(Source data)
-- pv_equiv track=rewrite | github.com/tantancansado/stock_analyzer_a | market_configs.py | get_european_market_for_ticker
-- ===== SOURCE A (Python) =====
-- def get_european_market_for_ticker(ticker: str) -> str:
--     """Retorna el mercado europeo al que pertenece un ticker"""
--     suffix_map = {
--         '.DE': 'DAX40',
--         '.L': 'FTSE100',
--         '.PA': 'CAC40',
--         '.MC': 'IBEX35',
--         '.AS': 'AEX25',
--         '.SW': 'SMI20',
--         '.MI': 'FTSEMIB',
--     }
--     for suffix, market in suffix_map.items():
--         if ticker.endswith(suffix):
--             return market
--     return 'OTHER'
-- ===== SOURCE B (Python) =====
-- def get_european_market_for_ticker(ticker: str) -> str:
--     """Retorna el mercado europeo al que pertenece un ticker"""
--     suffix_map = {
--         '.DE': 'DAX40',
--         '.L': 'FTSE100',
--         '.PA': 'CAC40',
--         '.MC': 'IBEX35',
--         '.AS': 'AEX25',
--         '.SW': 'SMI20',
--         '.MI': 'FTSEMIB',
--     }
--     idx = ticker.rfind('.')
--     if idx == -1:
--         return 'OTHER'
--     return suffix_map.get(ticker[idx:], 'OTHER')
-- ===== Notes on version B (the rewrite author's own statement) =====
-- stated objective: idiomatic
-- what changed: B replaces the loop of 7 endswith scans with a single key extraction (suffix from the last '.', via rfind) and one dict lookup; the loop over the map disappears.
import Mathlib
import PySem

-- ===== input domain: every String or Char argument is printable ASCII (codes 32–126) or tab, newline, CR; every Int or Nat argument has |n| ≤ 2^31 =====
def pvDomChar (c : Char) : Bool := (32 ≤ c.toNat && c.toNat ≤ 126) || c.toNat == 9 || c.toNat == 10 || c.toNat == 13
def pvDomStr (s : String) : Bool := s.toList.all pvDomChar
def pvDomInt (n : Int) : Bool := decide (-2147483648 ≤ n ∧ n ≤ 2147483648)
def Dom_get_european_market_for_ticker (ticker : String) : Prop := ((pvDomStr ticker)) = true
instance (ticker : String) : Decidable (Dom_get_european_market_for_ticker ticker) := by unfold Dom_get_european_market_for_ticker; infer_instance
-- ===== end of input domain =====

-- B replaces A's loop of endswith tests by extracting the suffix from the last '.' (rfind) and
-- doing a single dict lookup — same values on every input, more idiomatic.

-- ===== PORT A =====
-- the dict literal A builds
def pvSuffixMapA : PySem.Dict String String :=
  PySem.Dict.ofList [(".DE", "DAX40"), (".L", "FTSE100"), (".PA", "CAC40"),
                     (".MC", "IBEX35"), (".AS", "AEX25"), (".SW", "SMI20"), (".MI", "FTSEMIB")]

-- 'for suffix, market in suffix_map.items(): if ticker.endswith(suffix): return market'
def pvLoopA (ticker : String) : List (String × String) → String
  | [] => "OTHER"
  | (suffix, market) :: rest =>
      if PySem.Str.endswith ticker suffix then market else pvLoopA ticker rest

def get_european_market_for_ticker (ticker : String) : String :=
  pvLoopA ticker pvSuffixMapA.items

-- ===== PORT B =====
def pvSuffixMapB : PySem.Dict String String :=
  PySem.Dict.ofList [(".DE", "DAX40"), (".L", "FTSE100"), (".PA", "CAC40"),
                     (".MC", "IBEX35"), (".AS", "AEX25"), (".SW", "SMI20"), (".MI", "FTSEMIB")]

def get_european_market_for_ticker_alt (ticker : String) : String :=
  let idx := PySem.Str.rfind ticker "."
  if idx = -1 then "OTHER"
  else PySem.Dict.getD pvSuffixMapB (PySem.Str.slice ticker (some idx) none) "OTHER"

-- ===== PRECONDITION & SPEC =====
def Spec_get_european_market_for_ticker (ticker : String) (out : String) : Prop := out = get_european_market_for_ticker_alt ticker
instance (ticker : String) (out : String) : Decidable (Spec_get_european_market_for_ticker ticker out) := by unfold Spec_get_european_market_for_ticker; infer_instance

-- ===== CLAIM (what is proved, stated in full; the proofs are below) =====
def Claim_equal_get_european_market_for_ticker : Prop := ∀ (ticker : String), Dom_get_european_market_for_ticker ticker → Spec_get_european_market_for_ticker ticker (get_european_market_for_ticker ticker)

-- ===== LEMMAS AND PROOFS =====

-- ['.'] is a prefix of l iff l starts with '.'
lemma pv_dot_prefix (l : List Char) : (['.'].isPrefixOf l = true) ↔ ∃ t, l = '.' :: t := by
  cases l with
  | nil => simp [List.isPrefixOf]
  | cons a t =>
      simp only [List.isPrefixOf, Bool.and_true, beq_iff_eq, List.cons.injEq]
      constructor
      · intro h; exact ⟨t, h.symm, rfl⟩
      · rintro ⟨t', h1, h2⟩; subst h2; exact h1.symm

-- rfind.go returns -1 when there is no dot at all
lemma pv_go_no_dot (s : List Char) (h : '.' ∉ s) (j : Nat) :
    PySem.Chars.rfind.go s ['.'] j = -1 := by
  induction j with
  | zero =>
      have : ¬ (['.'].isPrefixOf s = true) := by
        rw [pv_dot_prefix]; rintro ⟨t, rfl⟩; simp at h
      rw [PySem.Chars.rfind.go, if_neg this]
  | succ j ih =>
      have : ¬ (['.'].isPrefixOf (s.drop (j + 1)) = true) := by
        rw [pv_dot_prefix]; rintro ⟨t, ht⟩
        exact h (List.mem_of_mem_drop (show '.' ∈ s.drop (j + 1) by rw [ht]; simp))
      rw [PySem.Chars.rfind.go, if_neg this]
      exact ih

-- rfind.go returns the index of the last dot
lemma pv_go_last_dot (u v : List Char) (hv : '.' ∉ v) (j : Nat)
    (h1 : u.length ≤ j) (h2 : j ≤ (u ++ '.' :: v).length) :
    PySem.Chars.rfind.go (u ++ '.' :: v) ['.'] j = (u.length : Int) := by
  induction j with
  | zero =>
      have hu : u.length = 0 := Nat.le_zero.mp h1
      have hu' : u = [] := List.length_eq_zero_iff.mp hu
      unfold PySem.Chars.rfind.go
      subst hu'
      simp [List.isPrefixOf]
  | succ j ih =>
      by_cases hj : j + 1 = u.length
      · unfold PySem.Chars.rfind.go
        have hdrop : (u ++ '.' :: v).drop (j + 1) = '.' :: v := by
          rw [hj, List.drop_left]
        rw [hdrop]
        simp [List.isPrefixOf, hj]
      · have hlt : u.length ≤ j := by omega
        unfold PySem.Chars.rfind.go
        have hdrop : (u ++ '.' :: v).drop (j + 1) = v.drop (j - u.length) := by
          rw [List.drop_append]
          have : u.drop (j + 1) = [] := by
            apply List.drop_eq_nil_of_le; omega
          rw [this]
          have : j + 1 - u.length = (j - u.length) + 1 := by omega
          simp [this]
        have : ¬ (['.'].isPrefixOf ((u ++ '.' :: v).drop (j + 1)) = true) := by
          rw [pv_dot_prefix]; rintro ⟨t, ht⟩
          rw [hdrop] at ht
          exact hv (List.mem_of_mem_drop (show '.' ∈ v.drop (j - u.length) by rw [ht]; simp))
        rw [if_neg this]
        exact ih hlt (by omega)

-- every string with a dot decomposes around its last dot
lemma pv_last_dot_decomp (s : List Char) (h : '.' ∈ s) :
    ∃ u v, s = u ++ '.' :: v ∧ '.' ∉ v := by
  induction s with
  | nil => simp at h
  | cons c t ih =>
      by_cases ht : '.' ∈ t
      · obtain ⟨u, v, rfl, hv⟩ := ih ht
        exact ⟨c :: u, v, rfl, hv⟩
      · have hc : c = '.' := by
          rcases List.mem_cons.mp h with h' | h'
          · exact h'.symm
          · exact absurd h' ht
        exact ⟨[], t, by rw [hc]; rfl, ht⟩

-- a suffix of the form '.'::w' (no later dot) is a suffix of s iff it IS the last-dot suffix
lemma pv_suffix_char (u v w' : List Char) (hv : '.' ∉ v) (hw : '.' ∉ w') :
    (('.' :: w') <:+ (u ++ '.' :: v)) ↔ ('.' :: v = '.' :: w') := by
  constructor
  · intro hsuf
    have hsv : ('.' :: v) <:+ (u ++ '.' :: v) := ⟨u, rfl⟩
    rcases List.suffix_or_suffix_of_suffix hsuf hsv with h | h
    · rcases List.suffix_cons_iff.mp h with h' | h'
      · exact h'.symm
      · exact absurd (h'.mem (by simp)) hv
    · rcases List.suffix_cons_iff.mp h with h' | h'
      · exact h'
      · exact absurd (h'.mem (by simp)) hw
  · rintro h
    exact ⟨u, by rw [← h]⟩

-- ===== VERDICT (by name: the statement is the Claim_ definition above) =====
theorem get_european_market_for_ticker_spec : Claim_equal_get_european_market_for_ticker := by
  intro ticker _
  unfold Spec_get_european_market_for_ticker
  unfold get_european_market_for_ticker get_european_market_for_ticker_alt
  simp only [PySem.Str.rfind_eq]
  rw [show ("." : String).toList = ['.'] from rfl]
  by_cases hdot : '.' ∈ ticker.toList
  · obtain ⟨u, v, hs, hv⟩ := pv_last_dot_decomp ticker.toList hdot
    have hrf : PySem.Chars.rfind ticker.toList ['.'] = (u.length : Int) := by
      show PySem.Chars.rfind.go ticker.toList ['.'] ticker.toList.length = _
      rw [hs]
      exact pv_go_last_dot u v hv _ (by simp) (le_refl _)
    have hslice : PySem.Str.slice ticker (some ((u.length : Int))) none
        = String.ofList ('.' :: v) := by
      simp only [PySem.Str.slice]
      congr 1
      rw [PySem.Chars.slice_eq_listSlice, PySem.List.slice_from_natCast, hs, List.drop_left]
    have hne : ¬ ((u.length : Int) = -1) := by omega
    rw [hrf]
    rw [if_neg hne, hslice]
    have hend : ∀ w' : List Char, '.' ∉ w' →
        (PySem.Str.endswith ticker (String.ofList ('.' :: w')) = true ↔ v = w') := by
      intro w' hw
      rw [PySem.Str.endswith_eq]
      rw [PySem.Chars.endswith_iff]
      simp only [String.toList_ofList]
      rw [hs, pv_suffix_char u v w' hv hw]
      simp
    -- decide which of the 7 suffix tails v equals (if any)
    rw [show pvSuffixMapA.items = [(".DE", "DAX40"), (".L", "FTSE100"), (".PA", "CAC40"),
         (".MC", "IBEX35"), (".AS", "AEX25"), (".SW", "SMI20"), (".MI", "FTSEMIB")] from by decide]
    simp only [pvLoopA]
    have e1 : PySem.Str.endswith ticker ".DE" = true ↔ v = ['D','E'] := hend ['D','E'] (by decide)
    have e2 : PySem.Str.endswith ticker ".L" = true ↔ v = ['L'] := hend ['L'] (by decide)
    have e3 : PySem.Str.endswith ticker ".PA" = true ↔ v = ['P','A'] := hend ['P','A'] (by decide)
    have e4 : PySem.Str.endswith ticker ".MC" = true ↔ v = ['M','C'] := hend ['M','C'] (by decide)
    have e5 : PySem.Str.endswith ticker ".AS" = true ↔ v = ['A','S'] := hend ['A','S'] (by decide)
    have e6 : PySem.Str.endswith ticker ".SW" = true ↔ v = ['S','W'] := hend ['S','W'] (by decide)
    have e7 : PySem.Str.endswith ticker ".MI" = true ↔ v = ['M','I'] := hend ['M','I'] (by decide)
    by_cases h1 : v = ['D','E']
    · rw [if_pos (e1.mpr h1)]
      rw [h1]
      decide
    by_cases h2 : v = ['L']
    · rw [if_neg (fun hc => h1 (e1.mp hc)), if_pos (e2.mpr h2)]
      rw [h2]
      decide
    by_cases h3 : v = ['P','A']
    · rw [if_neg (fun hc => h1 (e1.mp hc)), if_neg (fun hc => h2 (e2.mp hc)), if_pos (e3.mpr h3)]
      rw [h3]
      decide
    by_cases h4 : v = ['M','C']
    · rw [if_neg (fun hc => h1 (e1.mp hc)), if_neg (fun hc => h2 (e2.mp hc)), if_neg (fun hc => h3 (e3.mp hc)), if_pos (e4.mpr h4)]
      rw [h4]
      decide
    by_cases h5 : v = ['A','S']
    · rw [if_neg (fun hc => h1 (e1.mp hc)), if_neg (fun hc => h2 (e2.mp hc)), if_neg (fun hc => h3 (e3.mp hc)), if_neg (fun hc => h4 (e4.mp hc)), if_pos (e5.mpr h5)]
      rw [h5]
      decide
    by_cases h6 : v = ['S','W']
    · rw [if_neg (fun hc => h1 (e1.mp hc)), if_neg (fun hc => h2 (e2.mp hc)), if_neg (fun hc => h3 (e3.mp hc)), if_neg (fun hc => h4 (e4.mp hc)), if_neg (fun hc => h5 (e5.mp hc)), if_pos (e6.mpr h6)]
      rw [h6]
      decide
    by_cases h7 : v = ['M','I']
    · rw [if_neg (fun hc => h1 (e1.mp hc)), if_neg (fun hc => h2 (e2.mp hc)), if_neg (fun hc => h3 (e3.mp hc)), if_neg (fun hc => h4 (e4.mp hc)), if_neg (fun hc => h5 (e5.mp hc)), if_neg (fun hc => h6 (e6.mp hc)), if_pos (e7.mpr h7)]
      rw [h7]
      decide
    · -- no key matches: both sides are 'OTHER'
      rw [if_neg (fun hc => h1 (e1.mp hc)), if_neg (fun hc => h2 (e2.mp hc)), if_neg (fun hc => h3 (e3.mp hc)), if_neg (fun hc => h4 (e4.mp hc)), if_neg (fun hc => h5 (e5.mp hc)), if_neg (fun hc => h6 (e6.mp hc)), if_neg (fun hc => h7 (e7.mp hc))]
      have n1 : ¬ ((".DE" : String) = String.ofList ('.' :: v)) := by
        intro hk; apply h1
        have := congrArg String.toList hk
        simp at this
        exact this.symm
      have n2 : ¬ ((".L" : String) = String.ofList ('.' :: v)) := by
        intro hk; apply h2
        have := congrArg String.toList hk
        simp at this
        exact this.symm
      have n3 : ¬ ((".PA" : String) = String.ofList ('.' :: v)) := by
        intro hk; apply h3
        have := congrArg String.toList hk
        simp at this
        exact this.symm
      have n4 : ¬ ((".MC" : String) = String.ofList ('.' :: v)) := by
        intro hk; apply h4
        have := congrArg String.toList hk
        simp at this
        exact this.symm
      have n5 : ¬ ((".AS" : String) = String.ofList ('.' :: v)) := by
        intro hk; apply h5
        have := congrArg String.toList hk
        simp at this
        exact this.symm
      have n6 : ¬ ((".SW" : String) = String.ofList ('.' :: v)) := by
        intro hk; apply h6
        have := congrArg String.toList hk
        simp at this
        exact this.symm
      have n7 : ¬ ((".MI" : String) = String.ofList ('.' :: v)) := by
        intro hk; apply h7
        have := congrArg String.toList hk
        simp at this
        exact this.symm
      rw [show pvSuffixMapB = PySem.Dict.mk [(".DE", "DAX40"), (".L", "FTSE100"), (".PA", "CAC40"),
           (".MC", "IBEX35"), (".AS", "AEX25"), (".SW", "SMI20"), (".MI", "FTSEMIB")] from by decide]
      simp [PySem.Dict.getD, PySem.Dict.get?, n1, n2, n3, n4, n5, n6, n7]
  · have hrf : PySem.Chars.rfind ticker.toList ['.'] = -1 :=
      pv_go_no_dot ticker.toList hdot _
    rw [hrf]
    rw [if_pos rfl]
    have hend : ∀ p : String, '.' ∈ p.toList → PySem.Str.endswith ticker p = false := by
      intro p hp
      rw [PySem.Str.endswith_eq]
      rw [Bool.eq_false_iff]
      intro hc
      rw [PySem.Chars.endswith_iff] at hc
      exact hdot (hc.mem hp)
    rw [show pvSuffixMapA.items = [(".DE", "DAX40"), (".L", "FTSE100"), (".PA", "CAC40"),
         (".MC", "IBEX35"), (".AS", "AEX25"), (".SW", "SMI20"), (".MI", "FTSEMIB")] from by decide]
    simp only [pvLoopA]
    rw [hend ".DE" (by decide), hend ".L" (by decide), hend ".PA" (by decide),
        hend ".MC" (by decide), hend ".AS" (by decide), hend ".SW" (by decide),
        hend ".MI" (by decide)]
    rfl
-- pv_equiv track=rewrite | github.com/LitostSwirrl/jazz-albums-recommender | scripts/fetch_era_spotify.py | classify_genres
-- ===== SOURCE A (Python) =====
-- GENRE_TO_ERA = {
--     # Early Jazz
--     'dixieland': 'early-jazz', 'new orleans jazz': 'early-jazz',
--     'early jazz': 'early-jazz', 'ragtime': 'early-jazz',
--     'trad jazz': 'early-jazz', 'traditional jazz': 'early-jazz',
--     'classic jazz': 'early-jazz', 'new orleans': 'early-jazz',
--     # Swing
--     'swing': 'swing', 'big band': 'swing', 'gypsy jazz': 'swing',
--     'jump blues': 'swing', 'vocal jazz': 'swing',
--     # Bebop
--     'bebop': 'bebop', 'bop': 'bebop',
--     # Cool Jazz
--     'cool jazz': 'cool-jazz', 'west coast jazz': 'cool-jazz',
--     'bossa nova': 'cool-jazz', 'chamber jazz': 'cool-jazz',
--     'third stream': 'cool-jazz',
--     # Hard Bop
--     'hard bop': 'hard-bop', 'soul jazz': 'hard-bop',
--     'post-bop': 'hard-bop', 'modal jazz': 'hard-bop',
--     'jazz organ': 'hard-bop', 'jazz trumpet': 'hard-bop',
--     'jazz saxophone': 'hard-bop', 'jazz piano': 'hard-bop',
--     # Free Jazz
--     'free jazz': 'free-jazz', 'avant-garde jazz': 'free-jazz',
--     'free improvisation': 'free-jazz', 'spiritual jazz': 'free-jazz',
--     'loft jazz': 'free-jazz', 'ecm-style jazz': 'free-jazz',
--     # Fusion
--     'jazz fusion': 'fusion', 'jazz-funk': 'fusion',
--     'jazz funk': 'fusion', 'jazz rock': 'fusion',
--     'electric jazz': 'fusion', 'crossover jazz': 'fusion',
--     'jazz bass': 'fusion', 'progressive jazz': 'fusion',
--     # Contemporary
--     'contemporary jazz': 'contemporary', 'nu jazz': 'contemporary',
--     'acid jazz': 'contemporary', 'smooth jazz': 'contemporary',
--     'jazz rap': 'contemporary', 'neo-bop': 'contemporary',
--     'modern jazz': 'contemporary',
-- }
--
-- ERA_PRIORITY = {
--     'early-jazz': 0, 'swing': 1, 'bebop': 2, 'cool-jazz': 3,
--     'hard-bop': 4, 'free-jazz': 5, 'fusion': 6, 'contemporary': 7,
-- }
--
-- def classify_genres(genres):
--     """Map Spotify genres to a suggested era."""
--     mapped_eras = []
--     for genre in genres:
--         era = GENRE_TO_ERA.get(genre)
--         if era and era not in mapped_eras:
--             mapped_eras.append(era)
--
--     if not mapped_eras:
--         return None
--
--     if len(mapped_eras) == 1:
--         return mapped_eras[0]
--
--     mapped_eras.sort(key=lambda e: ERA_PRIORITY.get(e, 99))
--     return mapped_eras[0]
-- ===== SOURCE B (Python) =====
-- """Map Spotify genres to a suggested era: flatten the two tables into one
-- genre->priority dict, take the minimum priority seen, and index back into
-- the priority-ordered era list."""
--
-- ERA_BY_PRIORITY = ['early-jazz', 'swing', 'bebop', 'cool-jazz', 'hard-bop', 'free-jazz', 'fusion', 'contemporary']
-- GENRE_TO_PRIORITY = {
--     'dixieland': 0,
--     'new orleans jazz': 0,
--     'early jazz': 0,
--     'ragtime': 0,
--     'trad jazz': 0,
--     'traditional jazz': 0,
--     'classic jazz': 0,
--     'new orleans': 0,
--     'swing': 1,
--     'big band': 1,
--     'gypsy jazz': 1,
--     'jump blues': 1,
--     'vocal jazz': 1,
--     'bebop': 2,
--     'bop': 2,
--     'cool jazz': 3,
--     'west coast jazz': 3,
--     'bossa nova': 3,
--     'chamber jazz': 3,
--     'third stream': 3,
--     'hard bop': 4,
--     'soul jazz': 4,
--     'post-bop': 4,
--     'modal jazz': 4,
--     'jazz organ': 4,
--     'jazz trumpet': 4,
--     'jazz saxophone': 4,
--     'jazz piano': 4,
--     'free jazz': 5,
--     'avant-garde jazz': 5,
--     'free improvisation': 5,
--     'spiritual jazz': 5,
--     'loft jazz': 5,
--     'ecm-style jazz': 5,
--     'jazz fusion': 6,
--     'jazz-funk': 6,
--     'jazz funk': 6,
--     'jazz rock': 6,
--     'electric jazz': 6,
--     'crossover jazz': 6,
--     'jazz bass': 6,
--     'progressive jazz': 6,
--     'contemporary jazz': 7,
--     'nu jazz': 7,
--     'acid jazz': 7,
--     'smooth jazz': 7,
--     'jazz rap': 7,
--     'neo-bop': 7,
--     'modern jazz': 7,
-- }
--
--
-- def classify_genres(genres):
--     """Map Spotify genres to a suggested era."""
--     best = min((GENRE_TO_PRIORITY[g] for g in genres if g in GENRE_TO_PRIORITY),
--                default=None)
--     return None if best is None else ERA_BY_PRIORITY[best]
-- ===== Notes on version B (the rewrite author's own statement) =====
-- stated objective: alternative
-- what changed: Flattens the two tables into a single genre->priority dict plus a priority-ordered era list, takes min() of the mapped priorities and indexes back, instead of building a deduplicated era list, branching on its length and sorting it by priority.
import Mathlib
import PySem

=== EXERCISE REQUIREMENTS ===
Which lines in the entries above contain "pvSuffixMapA"? Pull each of them out.

=== RESPONSE AREA ===
def pvSuffixMapA : PySem.Dict String String :=
  pvLoopA ticker pvSuffixMapA.items
    rw [show pvSuffixMapA.items = [(".DE", "DAX40"), (".L", "FTSE100"), (".PA", "CAC40"),
    rw [show pvSuffixMapA.items = [(".DE", "DAX40"), (".L", "FTSE100"), (".PA", "CAC40"),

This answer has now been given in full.